● Problem description: Using the records below, filter out every line that lacks "exact" and copy the rest.

● Dataset entries:

######

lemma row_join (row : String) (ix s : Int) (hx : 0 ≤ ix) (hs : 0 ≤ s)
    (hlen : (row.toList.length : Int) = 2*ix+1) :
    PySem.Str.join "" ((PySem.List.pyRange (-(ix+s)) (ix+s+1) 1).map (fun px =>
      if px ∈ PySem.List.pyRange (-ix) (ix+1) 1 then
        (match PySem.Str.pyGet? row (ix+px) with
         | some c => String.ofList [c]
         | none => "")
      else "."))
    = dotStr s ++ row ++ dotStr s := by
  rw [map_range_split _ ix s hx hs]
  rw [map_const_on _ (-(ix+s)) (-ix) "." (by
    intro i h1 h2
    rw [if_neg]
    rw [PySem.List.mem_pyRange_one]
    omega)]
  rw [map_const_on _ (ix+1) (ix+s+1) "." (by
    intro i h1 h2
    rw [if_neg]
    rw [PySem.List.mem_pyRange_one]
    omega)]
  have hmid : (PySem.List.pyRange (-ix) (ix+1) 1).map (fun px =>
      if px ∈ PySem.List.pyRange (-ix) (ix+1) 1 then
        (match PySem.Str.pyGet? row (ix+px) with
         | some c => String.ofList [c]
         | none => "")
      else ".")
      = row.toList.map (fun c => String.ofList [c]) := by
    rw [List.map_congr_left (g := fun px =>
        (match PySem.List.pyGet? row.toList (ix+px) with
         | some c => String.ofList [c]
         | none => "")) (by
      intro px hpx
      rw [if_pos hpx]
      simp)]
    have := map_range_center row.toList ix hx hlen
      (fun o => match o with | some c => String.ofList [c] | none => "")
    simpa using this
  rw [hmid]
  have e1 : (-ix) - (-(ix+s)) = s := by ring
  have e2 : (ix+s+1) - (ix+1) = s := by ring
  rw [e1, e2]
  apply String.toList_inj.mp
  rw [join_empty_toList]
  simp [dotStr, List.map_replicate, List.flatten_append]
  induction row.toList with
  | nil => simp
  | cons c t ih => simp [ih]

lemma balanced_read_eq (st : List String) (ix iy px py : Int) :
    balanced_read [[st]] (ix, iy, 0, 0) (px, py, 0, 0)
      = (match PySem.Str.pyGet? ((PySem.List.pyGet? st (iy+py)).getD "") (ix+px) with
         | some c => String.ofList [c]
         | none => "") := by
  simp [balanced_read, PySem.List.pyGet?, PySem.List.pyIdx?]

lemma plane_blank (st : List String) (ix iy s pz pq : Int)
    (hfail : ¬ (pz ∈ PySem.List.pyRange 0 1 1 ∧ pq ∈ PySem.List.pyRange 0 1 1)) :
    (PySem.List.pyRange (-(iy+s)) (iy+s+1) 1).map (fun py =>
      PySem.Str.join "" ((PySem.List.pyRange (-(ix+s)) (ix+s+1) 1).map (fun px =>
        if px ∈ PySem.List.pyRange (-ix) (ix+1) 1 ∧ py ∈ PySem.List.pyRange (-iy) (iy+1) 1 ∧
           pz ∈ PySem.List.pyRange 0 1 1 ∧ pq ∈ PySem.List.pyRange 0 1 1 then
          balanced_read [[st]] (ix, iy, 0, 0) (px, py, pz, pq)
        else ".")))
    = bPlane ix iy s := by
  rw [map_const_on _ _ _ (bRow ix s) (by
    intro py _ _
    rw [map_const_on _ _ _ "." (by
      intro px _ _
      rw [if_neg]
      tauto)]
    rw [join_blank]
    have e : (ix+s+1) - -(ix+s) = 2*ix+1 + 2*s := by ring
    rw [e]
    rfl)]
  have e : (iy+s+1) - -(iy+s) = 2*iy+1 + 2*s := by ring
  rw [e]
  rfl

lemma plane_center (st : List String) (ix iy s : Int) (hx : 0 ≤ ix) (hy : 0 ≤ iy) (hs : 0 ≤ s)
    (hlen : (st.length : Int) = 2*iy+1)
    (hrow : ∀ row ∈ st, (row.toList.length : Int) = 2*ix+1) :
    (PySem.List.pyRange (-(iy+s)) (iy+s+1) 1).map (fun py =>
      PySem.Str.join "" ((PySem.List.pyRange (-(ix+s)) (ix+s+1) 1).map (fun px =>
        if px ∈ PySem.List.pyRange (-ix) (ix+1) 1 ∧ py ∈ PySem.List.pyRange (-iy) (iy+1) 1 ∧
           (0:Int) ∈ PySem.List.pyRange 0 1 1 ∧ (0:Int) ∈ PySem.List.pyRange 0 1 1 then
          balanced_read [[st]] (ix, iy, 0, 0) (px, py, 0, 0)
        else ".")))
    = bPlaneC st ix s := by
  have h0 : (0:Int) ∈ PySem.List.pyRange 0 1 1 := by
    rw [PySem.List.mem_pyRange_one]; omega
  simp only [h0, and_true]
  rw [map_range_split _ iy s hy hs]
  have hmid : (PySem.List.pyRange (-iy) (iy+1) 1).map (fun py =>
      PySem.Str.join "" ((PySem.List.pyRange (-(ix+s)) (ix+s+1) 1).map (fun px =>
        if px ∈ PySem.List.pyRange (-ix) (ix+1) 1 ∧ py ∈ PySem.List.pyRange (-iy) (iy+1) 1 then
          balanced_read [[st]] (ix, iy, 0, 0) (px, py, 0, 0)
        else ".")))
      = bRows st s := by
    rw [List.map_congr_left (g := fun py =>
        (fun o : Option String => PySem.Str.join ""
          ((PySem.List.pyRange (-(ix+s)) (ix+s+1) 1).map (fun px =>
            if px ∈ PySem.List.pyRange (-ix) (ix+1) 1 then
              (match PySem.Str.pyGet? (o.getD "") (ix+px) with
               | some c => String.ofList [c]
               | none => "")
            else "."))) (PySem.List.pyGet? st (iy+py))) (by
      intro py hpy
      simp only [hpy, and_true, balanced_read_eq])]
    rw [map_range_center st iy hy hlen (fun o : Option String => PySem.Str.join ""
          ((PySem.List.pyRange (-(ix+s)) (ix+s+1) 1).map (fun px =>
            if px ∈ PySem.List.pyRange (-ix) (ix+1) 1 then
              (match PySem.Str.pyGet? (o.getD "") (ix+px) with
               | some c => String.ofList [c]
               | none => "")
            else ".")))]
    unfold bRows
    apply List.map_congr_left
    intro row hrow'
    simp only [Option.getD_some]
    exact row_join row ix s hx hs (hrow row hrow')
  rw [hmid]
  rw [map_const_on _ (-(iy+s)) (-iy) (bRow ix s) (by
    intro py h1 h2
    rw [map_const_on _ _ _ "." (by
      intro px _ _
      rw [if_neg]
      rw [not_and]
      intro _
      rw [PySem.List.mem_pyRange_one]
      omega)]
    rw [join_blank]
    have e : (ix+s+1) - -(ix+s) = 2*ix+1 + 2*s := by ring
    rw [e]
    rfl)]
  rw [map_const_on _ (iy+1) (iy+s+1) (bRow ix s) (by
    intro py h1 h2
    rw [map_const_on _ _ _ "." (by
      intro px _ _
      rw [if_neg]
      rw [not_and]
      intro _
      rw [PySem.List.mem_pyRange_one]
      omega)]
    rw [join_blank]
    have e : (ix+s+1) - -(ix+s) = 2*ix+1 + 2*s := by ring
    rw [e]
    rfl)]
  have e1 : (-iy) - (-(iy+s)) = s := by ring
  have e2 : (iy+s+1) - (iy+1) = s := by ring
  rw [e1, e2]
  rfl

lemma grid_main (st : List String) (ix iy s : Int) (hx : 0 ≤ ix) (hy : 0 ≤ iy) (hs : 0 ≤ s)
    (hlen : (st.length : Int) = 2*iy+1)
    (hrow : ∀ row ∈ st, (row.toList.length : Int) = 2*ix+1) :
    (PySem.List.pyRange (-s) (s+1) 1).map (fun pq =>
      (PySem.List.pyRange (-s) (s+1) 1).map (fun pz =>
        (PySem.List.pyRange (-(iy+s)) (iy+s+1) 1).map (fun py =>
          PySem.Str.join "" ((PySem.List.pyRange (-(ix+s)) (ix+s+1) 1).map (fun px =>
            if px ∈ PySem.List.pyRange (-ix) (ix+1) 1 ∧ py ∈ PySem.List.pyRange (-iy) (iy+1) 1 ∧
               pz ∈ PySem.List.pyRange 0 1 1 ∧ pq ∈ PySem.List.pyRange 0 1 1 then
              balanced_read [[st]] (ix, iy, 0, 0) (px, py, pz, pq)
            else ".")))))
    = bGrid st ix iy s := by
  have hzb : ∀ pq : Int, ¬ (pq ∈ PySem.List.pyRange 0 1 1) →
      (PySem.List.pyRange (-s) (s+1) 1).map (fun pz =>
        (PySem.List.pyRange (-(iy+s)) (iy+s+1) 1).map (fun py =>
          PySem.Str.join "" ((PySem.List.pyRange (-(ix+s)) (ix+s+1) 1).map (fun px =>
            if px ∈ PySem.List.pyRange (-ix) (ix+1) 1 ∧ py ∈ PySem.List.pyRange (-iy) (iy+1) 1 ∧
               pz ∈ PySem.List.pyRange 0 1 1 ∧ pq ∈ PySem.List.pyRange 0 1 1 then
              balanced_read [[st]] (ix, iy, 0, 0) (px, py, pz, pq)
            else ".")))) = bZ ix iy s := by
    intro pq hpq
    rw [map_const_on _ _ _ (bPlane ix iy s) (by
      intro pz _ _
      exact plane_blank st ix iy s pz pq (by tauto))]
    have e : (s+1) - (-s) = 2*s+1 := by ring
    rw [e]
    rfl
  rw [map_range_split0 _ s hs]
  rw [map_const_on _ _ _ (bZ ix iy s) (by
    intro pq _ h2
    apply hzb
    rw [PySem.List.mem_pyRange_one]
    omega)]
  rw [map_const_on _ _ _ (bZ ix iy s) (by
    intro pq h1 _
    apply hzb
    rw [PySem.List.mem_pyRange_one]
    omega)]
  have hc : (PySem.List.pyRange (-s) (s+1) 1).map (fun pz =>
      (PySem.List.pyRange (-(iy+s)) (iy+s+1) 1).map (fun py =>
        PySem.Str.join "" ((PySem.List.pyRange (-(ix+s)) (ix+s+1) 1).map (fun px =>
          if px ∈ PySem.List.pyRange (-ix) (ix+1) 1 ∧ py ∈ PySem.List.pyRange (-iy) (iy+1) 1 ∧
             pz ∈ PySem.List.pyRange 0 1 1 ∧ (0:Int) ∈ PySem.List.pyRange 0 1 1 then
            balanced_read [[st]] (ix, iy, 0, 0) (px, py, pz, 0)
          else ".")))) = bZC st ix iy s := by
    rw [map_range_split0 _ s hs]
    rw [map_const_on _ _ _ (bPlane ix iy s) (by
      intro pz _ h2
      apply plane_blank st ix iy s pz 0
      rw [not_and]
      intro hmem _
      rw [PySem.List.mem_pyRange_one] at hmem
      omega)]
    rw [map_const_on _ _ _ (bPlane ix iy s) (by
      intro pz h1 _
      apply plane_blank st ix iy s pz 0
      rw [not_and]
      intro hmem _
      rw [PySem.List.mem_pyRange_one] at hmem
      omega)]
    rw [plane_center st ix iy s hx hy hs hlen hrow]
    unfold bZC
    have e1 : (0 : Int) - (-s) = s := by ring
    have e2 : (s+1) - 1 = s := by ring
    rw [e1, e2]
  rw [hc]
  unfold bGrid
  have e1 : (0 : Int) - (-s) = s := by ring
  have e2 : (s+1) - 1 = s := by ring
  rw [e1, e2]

######

● Answer box:
    exact row_join row ix s hx hs (hrow row hrow')
      exact plane_blank st ix iy s pz pq (by tauto))]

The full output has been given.